多摩水道橋の2km程上流にはユニークな形の「二ヶ領上河原堰堤」がありますが、ここを背景にしたシーン(下中央)も登場します。大映東京撮影所に近く撮影に便利だったものと思われます。左下の写真は京王相模線の車中から撮影したもので映像とは逆側(上流側)からの風景です。当時とは随分形が変わっていますが堰は今でも健在です。
右上の写真は少年ジェット「黒い影」に出演された和泉雅子さんです。1947年7月31日生まれですから当時12歳、文句なしの美少女でした。 和泉雅子 - Wikipedia
↑ 左4枚が少年ジェット、右4枚がまぼろし探偵です。右端の面子の女の子は吉永小百合さんです。
1959年頃の新宿駅西口(「まぼろし探偵」より)
調子に乗ってもう一枚。

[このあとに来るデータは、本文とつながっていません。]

-- pv_equiv track=rewrite | github.com/ybracke/transnormer | src/transnormer/visualization/formatting.py | markup_spans
-- ===== SOURCE A (Python) =====
-- from typing import List, Tuple
--
-- def markup_spans(
--     text: str,
--     spans: List[Tuple[int, int]],
--     opening_tag: str = "<span>",
--     closing_tag: str = "</span>",
-- ) -> str:
--     """Insert markup tags at index positions in a string"""
--     if not text:
--         return text
--     marked_up_text = ""
--     # Make sure spans are in correct order
--     spans = sorted(spans)
--     end_prev_span = 0
--     # Build-up output str with mark-up tags
--     for i, j in spans:
--         if i < end_prev_span:
--             raise ValueError("Overlapping spans are not supported.")
--         if i > j:
--             raise ValueError(
--                 "Spans (i,j), where i>j, are not supported. (Would garble output string.)"
--             )
--         marked_up_text += text[end_prev_span:i] + opening_tag + text[i:j] + closing_tag
--         end_prev_span = j
--     marked_up_text += text[end_prev_span:]
--     return marked_up_text
-- ===== SOURCE B (Python) =====
-- def markup_spans(
--     text,
--     spans,
--     opening_tag="<span>",
--     closing_tag="</span>",
-- ):
--     """Insert markup tags at index positions in a string"""
--     if not text:
--         return text
--     spans = sorted(spans)
--     # Validation pass over the sorted spans (same order, same messages as the original)
--     prev_end = 0
--     for i, j in spans:
--         if i < prev_end:
--             raise ValueError("Overlapping spans are not supported.")
--         if i > j:
--             raise ValueError(
--                 "Spans (i,j), where i>j, are not supported. (Would garble output string.)"
--             )
--         prev_end = j
--     # Build from cut positions and a parallel tag list, then join the pieces
--     cuts = [0]
--     for i, j in spans:
--         cuts.extend((i, j))
--     cuts.append(len(text))
--     tags = [""] + [t for _ in spans for t in (opening_tag, closing_tag)]
--     return "".join(tag + text[a:b] for tag, a, b in zip(tags, cuts, cuts[1:]))
-- ===== Notes on version B (the rewrite author's own statement) =====
-- stated objective: alternative
-- what changed: Validation is a dedicated pass over the sorted spans, and the output is built from a position list (cuts) zipped with a parallel tag list and joined, instead of interleaving validation and string concatenation around an end_prev_span cursor.
import Mathlib
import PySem

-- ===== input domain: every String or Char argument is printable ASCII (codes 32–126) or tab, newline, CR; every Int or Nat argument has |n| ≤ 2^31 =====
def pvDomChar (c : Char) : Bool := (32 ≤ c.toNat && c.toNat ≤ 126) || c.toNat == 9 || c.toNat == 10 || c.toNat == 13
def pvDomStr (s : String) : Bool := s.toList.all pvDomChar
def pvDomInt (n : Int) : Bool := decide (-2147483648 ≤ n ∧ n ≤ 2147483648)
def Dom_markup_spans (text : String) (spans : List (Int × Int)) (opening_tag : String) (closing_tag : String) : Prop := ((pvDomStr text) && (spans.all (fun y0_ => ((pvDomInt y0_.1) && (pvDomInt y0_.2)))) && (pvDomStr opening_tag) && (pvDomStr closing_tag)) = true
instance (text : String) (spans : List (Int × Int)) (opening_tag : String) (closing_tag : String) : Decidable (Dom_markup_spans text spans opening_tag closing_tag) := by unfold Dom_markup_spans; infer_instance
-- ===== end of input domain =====

-- B builds the output from a cut-position list zipped with a parallel tag list (validation as a
-- separate pass) instead of A's interleaved cursor loop; equally fast, different decomposition.

-- ===== PORT A =====
-- A's raise branches are excluded by Pre_markup_spans; inside Pre_ the loop never raises.
def markup_spans (text : String) (spans : List (Int × Int)) (opening_tag : String) (closing_tag : String) : String :=
  if text = "" then text
  else
    let t := text.toList
    let ss := PySem.List.sorted2 spans Prod.fst Prod.snd
    let st := ss.foldl
      (fun (st : List Char × Int) sp =>
        (st.1 ++ PySem.List.slice t (some st.2) (some sp.1) ++ opening_tag.toList
              ++ PySem.List.slice t (some sp.1) (some sp.2) ++ closing_tag.toList,
         sp.2))
      ([], 0)
    String.ofList (st.1 ++ PySem.List.slice t (some st.2) none)

-- ===== PORT B =====
-- B's raise branches in the validation pass are likewise excluded by Pre_markup_spans.
def markup_spans_alt (text : String) (spans : List (Int × Int)) (opening_tag : String) (closing_tag : String) : String :=
  if text = "" then text
  else
    let t := text.toList
    let ss := PySem.List.sorted2 spans Prod.fst Prod.snd
    let cuts := (ss.foldl (fun acc sp => acc ++ [sp.1, sp.2]) [0]) ++ [(t.length : Int)]
    let tags := ([""] : List String) ++ ss.flatMap (fun _ => [opening_tag, closing_tag])
    String.ofList
      (((tags.zip (cuts.zip cuts.tail)).map
          (fun p => p.1.toList ++ PySem.List.slice t (some p.2.1) (some p.2.2))).flatten)

-- ===== PRECONDITION & SPEC =====
-- spansChainOk e ss: every sorted span (i,j) satisfies e ≤ i ≤ j with e the previous span's end —
-- exactly the inputs on which the Python raises no ValueError (empty text returns early, never raising).
def spansChainOk (e : Int) : List (Int × Int) → Bool
  | [] => true
  | (i, j) :: rest => !(i < e) && !(i > j) && spansChainOk j rest

def Pre_markup_spans (text : String) (spans : List (Int × Int)) (opening_tag : String) (closing_tag : String) : Prop :=
  text = "" ∨ spansChainOk 0 (PySem.List.sorted2 spans Prod.fst Prod.snd) = true
instance (text : String) (spans : List (Int × Int)) (opening_tag : String) (closing_tag : String) : Decidable (Pre_markup_spans text spans opening_tag closing_tag) := by unfold Pre_markup_spans; infer_instance

def pvWitness_markup_spans : String × (List (Int × Int)) × String × String :=
  ("abcdef", [(4, 5), (1, 3)], "<b>", "</b>")

def Spec_markup_spans (text : String) (spans : List (Int × Int)) (opening_tag : String) (closing_tag : String) (out : String) : Prop := out = markup_spans_alt text spans opening_tag closing_tag
instance (text : String) (spans : List (Int × Int)) (opening_tag : String) (closing_tag : String) (out : String) : Decidable (Spec_markup_spans text spans opening_tag closing_tag out) := by unfold Spec_markup_spans; infer_instance

-- ===== CLAIM (what is proved, stated in full; the proofs are below) =====
def Claim_equal_markup_spans : Prop := ∀ (text : String) (spans : List (Int × Int)) (opening_tag : String) (closing_tag : String), Dom_markup_spans text spans opening_tag closing_tag → Pre_markup_spans text spans opening_tag closing_tag → Spec_markup_spans text spans opening_tag closing_tag (markup_spans text spans opening_tag closing_tag)

-- ===== LEMMAS AND PROOFS =====

-- Common recursive description of the marked-up character list.
def buildSpec (t o c : List Char) : Int → List (Int × Int) → List Char
  | e, [] => PySem.List.slice t (some e) none
  | e, (i, j) :: rest =>
      PySem.List.slice t (some e) (some i) ++ o ++ PySem.List.slice t (some i) (some j) ++ c
        ++ buildSpec t o c j rest

theorem slice_to_length (t : List Char) (e : Int) :
    PySem.List.slice t (some e) (some (t.length : Int)) = PySem.List.slice t (some e) none := by
  simp [PySem.List.slice, PySem.List.clampIdx]
  split_ifs <;> omega

theorem foldA_eq_buildSpec (t o c : List Char) (ss : List (Int × Int)) :
    ∀ (acc : List Char) (e : Int),
      (ss.foldl
        (fun (st : List Char × Int) sp =>
          (st.1 ++ PySem.List.slice t (some st.2) (some sp.1) ++ o
                ++ PySem.List.slice t (some sp.1) (some sp.2) ++ c, sp.2))
        (acc, e)).1
        ++ PySem.List.slice t
            (some ((ss.foldl
              (fun (st : List Char × Int) sp =>
                (st.1 ++ PySem.List.slice t (some st.2) (some sp.1) ++ o
                      ++ PySem.List.slice t (some sp.1) (some sp.2) ++ c, sp.2))
              (acc, e)).2)) none
      = acc ++ buildSpec t o c e ss := by
  induction ss with
  | nil => intro acc e; simp [buildSpec]
  | cons sp rest ih =>
      intro acc e
      simp only [List.foldl_cons, buildSpec]
      rw [ih]
      simp

theorem zipB_eq_buildSpec (t : List Char) (o c : String) (ss : List (Int × Int)) :
    ∀ (first : String) (e : Int),
      ((((first :: ss.flatMap (fun _ => [o, c])).zip
          (((e :: (ss.flatMap (fun sp => [sp.1, sp.2]) ++ [(t.length : Int)]))).zip
            (ss.flatMap (fun sp => [sp.1, sp.2]) ++ [(t.length : Int)]))).map
          (fun p => p.1.toList ++ PySem.List.slice t (some p.2.1) (some p.2.2))).flatten)
      = first.toList ++ buildSpec t o.toList c.toList e ss := by
  induction ss with
  | nil =>
      intro first e
      simp [buildSpec, slice_to_length]
  | cons sp rest ih =>
      intro first e
      simp only [List.flatMap_cons, List.cons_append, List.zip_cons_cons, List.map_cons,
        List.flatten_cons, buildSpec, List.nil_append]
      rw [ih c sp.2]
      simp

theorem cuts_foldl_eq (ss : List (Int × Int)) (init : List Int) :
    ss.foldl (fun acc sp => acc ++ [sp.1, sp.2]) init
      = init ++ ss.flatMap (fun sp => [sp.1, sp.2]) := by
  induction ss generalizing init with
  | nil => simp
  | cons sp rest ih => simp [ih]

theorem ports_agree (text : String) (spans : List (Int × Int)) (o c : String) :
    markup_spans text spans o c = markup_spans_alt text spans o c := by
  unfold markup_spans markup_spans_alt
  by_cases h : text = ""
  · simp [h]
  · simp only [h, if_false]
    rw [cuts_foldl_eq]
    simp only [List.cons_append, List.tail_cons, List.nil_append]
    rw [zipB_eq_buildSpec]
    rw [← foldA_eq_buildSpec]
    simp

-- ===== VERDICT (by name: the statement is the Claim_ definition above) =====
theorem markup_spans_spec : Claim_equal_markup_spans := by
  intro text spans o c _ _
  unfold Spec_markup_spans
  exact ports_agree text spans o c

「まぼろし探偵(ウランの秘密・前編)」からです。背景として写し込まれた当時の風景を知ることも、昔の映像を見る楽しみの一つです。下の写真ではパナマ帽の男が小田急線を出て、「茶の池田や」の前を通って京王線に向かっています。写真の奥側が南になりますが、当時の地図を見ると、小田急線は今よりもかなり北側(現在の小田急百貨店辺り)まで来ており、今とは逆に小田急線の駅舎の方が京王線よりも北にあったことがわかります。京王線の看板に「多摩動物公園・野猿峠・高尾山」とあります。多摩動物公園と高尾山は今でも観光地と言って良いと思いますが、手軽なハイキング地として有名だった「野猿峠」は今は見る影もありません。当時の名残りで「ホテル野猿」と言うラブホテルがあるくらいです。なお、「茶の池田や」さんは、現在でも同じロゴのまま小田急エース南館で営業されています。